The IRB seeks to be as timely and responsive to review requests as possible. While the IRB is typically able to review an application within five business days, it may take up to two weeks to review an application depending on the classification. If your application requires the IRB to convene for a full-board IRB review, your application and supporting documents must be received at least one week before the next scheduled meeting. See Meeting Schedule and Submission Deadlines for more details.

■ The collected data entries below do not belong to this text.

-- pv_equiv track=rewrite | github.com/tantalusblank/roborover | tests/test_main.py | is_msg_sequence_in_logs
-- ===== SOURCE A (Python) =====
-- def is_msg_sequence_in_logs(
--     log_messages: list[str], expected_message_sequence: list[str]
-- ) -> bool:
--     """Check if an exact sequence of messages is in the log messages.
--
--     Checks that the messages appear both in order and consecutively.
--     """
--     n = len(expected_message_sequence)
--     return any(
--         log_messages[i : i + n] == expected_message_sequence
--         for i in range(len(log_messages) - n + 1)
--     )
-- ===== SOURCE B (Python) =====
-- def is_msg_sequence_in_logs(
--     log_messages: list[str], expected_message_sequence: list[str]
-- ) -> bool:
--     """One-pass set-of-states scan: active holds the lengths of all partial
--     matches of the expected sequence ending at the current position."""
--     n = len(expected_message_sequence)
--     if n == 0:
--         return True
--     active = set()
--     for msg in log_messages:
--         active = {j + 1 for j in active | {0} if expected_message_sequence[j] == msg}
--         if n in active:
--             return True
--     return False
-- ===== Notes on version B (the rewrite author's own statement) =====
-- stated objective: alternative
-- what changed: B replaces A's slice-at-every-start-position scan with a single left-to-right pass that maintains the set of partial-match lengths ending at the current position (NFA simulation of the pattern), returning as soon as a full match length appears.
import Mathlib
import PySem

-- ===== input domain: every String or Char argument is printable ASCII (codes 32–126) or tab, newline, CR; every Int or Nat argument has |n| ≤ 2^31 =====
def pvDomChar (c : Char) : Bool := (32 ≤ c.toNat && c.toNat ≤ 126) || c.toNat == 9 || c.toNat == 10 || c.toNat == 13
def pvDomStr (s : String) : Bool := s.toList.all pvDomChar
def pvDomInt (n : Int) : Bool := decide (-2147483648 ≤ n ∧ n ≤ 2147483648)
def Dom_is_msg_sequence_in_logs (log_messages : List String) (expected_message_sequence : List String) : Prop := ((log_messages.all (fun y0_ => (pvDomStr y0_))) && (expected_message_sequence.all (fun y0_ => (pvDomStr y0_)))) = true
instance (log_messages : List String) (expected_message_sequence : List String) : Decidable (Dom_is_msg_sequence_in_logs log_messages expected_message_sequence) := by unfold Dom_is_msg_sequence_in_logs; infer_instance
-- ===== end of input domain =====

-- B replaces the slice-per-start-position scan with a one-pass set-of-states (NFA) scan; objective: alternative algorithm, similar worst-case cost.

-- ===== PORT A =====
def is_msg_sequence_in_logs (log_messages : List String) (expected_message_sequence : List String) : Bool :=
  let n : Int := expected_message_sequence.length
  (PySem.List.pyRange 0 ((log_messages.length : Int) - n + 1) 1).any
    (fun i => PySem.List.slice log_messages (some i) (some (i + n)) == expected_message_sequence)

-- ===== PORT B =====
-- {j + 1 for j in active | {0} if expected_message_sequence[j] == msg}
-- (exact on every reachable state: each j ∈ active ∪ {0} satisfies 0 ≤ j < len(expected), so pyGetD's default is never used)
def altStep (expected : List String) (active : PySem.Set Int) (msg : String) : PySem.Set Int :=
  PySem.Set.ofList
    (((PySem.Set.union active [0]).filter
        (fun j => PySem.List.pyGetD expected j "" == msg)).map (· + 1))

-- the 'for msg in log_messages' loop with its early 'return True'
def altGo (expected : List String) (n : Int) (active : PySem.Set Int) : List String → Bool
  | [] => false
  | msg :: rest =>
    let active' := altStep expected active msg
    if active'.contains n then true else altGo expected n active' rest

def is_msg_sequence_in_logs_alt (log_messages : List String) (expected_message_sequence : List String) : Bool :=
  let n : Int := expected_message_sequence.length
  if n == 0 then true
  else altGo expected_message_sequence n PySem.Set.empty log_messages

-- ===== PRECONDITION & SPEC =====
def Spec_is_msg_sequence_in_logs (log_messages : List String) (expected_message_sequence : List String) (out : Bool) : Prop := out = is_msg_sequence_in_logs_alt log_messages expected_message_sequence
instance (log_messages : List String) (expected_message_sequence : List String) (out : Bool) : Decidable (Spec_is_msg_sequence_in_logs log_messages expected_message_sequence out) := by unfold Spec_is_msg_sequence_in_logs; infer_instance

-- ===== CLAIM (what is proved, stated in full; the proofs are below) =====
def Claim_equal_is_msg_sequence_in_logs : Prop := ∀ (log_messages : List String) (expected_message_sequence : List String), Dom_is_msg_sequence_in_logs log_messages expected_message_sequence → Spec_is_msg_sequence_in_logs log_messages expected_message_sequence (is_msg_sequence_in_logs log_messages expected_message_sequence)

-- ===== LEMMAS AND PROOFS =====

-- the common characterisation: the window of length |exp| starting at i matches exp
def Win (logs exp : List String) (i : Nat) : Prop :=
  i + exp.length ≤ logs.length ∧ (logs.drop i).take exp.length = exp

-- the loop invariant: active is exactly the set of lengths of proper partial matches ending at the end of 'seen'
def ActInv (exp seen : List String) (active : List Int) : Prop :=
  ∀ j : Int, j ∈ active ↔ ∃ k : Nat, j = (k : Int) ∧ 1 ≤ k ∧ k < exp.length ∧ k ≤ seen.length ∧
    seen.drop (seen.length - k) = exp.take k

lemma A_iff (logs exp : List String) :
    is_msg_sequence_in_logs logs exp = true ↔ ∃ i : Nat, Win logs exp i := by
  unfold is_msg_sequence_in_logs Win
  simp only [List.any_eq_true, PySem.List.mem_pyRange_one, beq_iff_eq]
  constructor
  · rintro ⟨i, ⟨h0, h1⟩, hs⟩
    lift i to ℕ using h0 with k
    rw [PySem.List.slice_natCast_add] at hs
    exact ⟨k, by omega, hs⟩
  · rintro ⟨k, hk, hw⟩
    refine ⟨(k : Int), ⟨by positivity, by omega⟩, ?_⟩
    rw [PySem.List.slice_natCast_add]; exact hw

lemma take_succ_eq (exp : List String) (k : Nat) (hk : k < exp.length) :
    exp.take (k + 1) = exp.take k ++ [exp[k]] := by
  rw [List.take_add_one, List.getElem?_eq_getElem hk]; rfl

lemma mem_altStep (exp seen : List String) (active : List Int) (msg : String)
    (hinv : ActInv exp seen active) (hne : exp ≠ []) (j : Int) :
    j ∈ altStep exp active msg ↔ ∃ k : Nat, j = (k : Int) ∧ 1 ≤ k ∧ k ≤ exp.length ∧
      k ≤ seen.length + 1 ∧ (seen ++ [msg]).drop (seen.length + 1 - k) = exp.take k := by
  unfold altStep
  rw [PySem.Set.mem_ofList]
  simp only [List.mem_map, List.mem_filter, PySem.Set.mem_union, beq_iff_eq]
  constructor
  · rintro ⟨j0, ⟨hj0, hcond⟩, rfl⟩
    rcases hj0 with hj0 | hj0
    · -- j0 ∈ active
      obtain ⟨k0, rfl, hk1, hkE, hkS, hsuf⟩ := (hinv j0).mp hj0
      refine ⟨k0 + 1, by push_cast; ring, by omega, by omega, by omega, ?_⟩
      have h1 : seen.length + 1 - (k0 + 1) = seen.length - k0 := by omega
      rw [h1, List.drop_append_of_le_length (by omega), hsuf, take_succ_eq exp k0 hkE]
      rw [PySem.List.pyGetD_natCast] at hcond
      rw [List.getD_eq_getElem _ _ hkE] at hcond
      rw [hcond]
    · -- j0 = 0
      simp only [List.mem_singleton] at hj0
      subst hj0
      have hlen : 0 < exp.length := List.length_pos_iff.mpr hne
      refine ⟨1, by norm_num, le_refl 1, by omega, by omega, ?_⟩
      have h1 : seen.length + 1 - 1 = seen.length := by omega
      rw [h1, List.drop_append_of_le_length (le_refl _), List.drop_length, List.nil_append]
      rw [PySem.List.pyGetD_zero] at hcond
      match exp, hne with
      | h :: t, _ =>
        simp only [List.getD, List.getElem?_cons_zero, Option.getD_some] at hcond
        simp [hcond]
  · rintro ⟨k, rfl, hk1, hkE, hkS, hsuf⟩
    obtain ⟨k0, rfl⟩ : ∃ k0, k = k0 + 1 := ⟨k - 1, by omega⟩
    have h1 : seen.length + 1 - (k0 + 1) = seen.length - k0 := by omega
    rw [h1, List.drop_append_of_le_length (by omega), take_succ_eq exp k0 (by omega)] at hsuf
    obtain ⟨hsuf0, hmsg⟩ := List.append_singleton_inj.mp hsuf
    have hcond : PySem.List.pyGetD exp (k0 : Int) "" = msg := by
      rw [PySem.List.pyGetD_natCast, List.getD_eq_getElem _ _ (by omega)]
      exact hmsg.symm
    refine ⟨(k0 : Int), ⟨?_, hcond⟩, by push_cast; ring⟩
    by_cases h0 : k0 = 0
    · right; simp [h0]
    · left
      exact (hinv _).mpr ⟨k0, rfl, by omega, by omega, by omega, hsuf0⟩

lemma suffix_of_window (exp seen' rest' : List String) (i : Nat)
    (hlen : i + exp.length = seen'.length)
    (hw : ((seen' ++ rest').drop i).take exp.length = exp) :
    seen'.drop i = exp := by
  rw [List.drop_append_of_le_length (by omega), List.take_left' (by simp [List.length_drop]; omega)] at hw
  exact hw

lemma altGo_iff (exp : List String) (hne : exp ≠ []) :
    ∀ (rest seen : List String) (active : List Int), ActInv exp seen active →
    (altGo exp (exp.length : Int) active rest = true ↔
      ∃ i : Nat, i + exp.length ≤ seen.length + rest.length ∧ seen.length < i + exp.length ∧
        ((seen ++ rest).drop i).take exp.length = exp) := by
  intro rest
  have hm : 0 < exp.length := List.length_pos_iff.mpr hne
  induction rest with
  | nil =>
    intro seen active _
    refine iff_of_false (by simp [altGo]) ?_
    rintro ⟨i, h1, h2, _⟩
    simp at h1
    omega
  | cons msg rest' ih =>
    intro seen active hinv
    have hmem := mem_altStep exp seen active msg hinv hne
    rw [altGo]
    by_cases hc : (altStep exp active msg).contains ((exp.length : Nat) : Int) = true
    · rw [if_pos hc]
      have hmemn := (PySem.Set.contains_iff _ _).mp hc
      obtain ⟨k, hkj, hk1, hkE, hkS, hsuf⟩ := (hmem _).mp hmemn
      have hk : k = exp.length := by exact_mod_cast hkj.symm
      subst hk
      simp only [true_iff]
      refine ⟨seen.length + 1 - exp.length, by simp; omega, by omega, ?_⟩
      rw [List.append_cons, List.drop_append_of_le_length (by simp),
        List.take_left' (by simp [List.length_drop]; omega)]

      rw [hsuf, List.take_length]
    · rw [if_neg hc]
      have hnot : ((exp.length : Nat) : Int) ∉ altStep exp active msg :=
        fun h => hc ((PySem.Set.contains_iff _ _).mpr h)
      have hinv' : ActInv exp (seen ++ [msg]) (altStep exp active msg) := by
        intro j
        rw [hmem j]
        constructor
        · rintro ⟨k, rfl, h1, hE, hS, hsuf⟩
          have hkne : k ≠ exp.length := fun hk =>
            hnot (hk ▸ ((hmem _).mpr ⟨k, rfl, h1, hE, hS, hsuf⟩))
          exact ⟨k, rfl, h1, by omega, by simpa using hS, by simpa using hsuf⟩
        · rintro ⟨k, rfl, h1, hE, hS, hsuf⟩
          exact ⟨k, rfl, h1, by omega, by simpa using hS, by simpa using hsuf⟩
      rw [ih (seen ++ [msg]) _ hinv']
      constructor
      · rintro ⟨i, h1, h2, hw⟩
        refine ⟨i, by simp only [List.length_append, List.length_cons, List.length_nil] at h1 ⊢; omega, by simp only [List.length_append, List.length_cons, List.length_nil] at h2; omega, ?_⟩
        rw [List.append_cons seen msg rest']
        simpa using hw
      · rintro ⟨i, h1, h2, hw⟩
        rw [List.append_cons seen msg rest'] at hw
        by_cases h3 : seen.length + 1 < i + exp.length
        · exact ⟨i, by simp only [List.length_append, List.length_cons, List.length_nil] at h1 ⊢; omega, by simp only [List.length_append, List.length_cons, List.length_nil]; omega, by simpa using hw⟩
        · exfalso
          apply hnot
          have hieq : i + exp.length = (seen ++ [msg]).length := by simp; omega
          have hdrop := suffix_of_window exp (seen ++ [msg]) rest' i hieq (by simpa using hw)
          refine (hmem _).mpr ⟨exp.length, rfl, by omega, le_refl _, by omega, ?_⟩
          rw [show seen.length + 1 - exp.length = i by simp at hieq; omega, hdrop, List.take_length]

-- ===== VERDICT (by name: the statement is the Claim_ definition above) =====
theorem is_msg_sequence_in_logs_spec : Claim_equal_is_msg_sequence_in_logs := by
  intro logs exp _
  unfold Spec_is_msg_sequence_in_logs is_msg_sequence_in_logs_alt
  by_cases hne : exp = []
  · subst hne
    have hA : is_msg_sequence_in_logs logs [] = true :=
      (A_iff logs []).mpr ⟨0, by simp [Win]⟩
    simp [hA]
  · have h0 : ¬ (((exp.length : Nat) : Int) == 0) = true := by
      simp only [beq_iff_eq]
      exact_mod_cast fun h => hne (List.length_eq_zero_iff.mp h)
    rw [if_neg h0]
    have hinv0 : ActInv exp [] PySem.Set.empty := by
      intro j
      simp only [PySem.Set.empty, List.not_mem_nil, false_iff, not_exists]
      rintro k ⟨_, h1, _, hS, _⟩
      simp at hS
      omega
    have hB := altGo_iff exp hne logs [] PySem.Set.empty hinv0
    simp only [List.length_nil, List.nil_append, Nat.zero_add] at hB
    rw [Bool.eq_iff_iff, A_iff, hB]
    unfold Win
    constructor
    · rintro ⟨i, h1, hw⟩
      exact ⟨i, h1, by have := List.length_pos_iff.mpr hne; omega, hw⟩
    · rintro ⟨i, h1, _, hw⟩
      exact ⟨i, h1, hw⟩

Submission of an Amendment to an Approved IRB Protocol

Plans to deviate from the approved protocol and/or supporting documents must be submitted to the IRB as an amendment request and approved by the IRB prior to the implementation of any changes, regardless of how minor, except 1) where necessary to eliminate apparent immediate hazards to the subjects and 2) minor changes to IRB protocols classified as exempt as follows:

  • editorial or administrative revisions to consent documents or other study documents
  • adding non-sensitive questions to a survey or interview or revising current questions
  • increasing or decreasing number of participants, unless you are adding a new participant population

Amendment requests should be emailed to the IRB Chair. The email should summarize the proposed changes, and the most recently approved IRB protocol should be attached with the proposed changes outlined using track-changes. The Chair will determine whether or not the proposed changes require additional review by the IRB.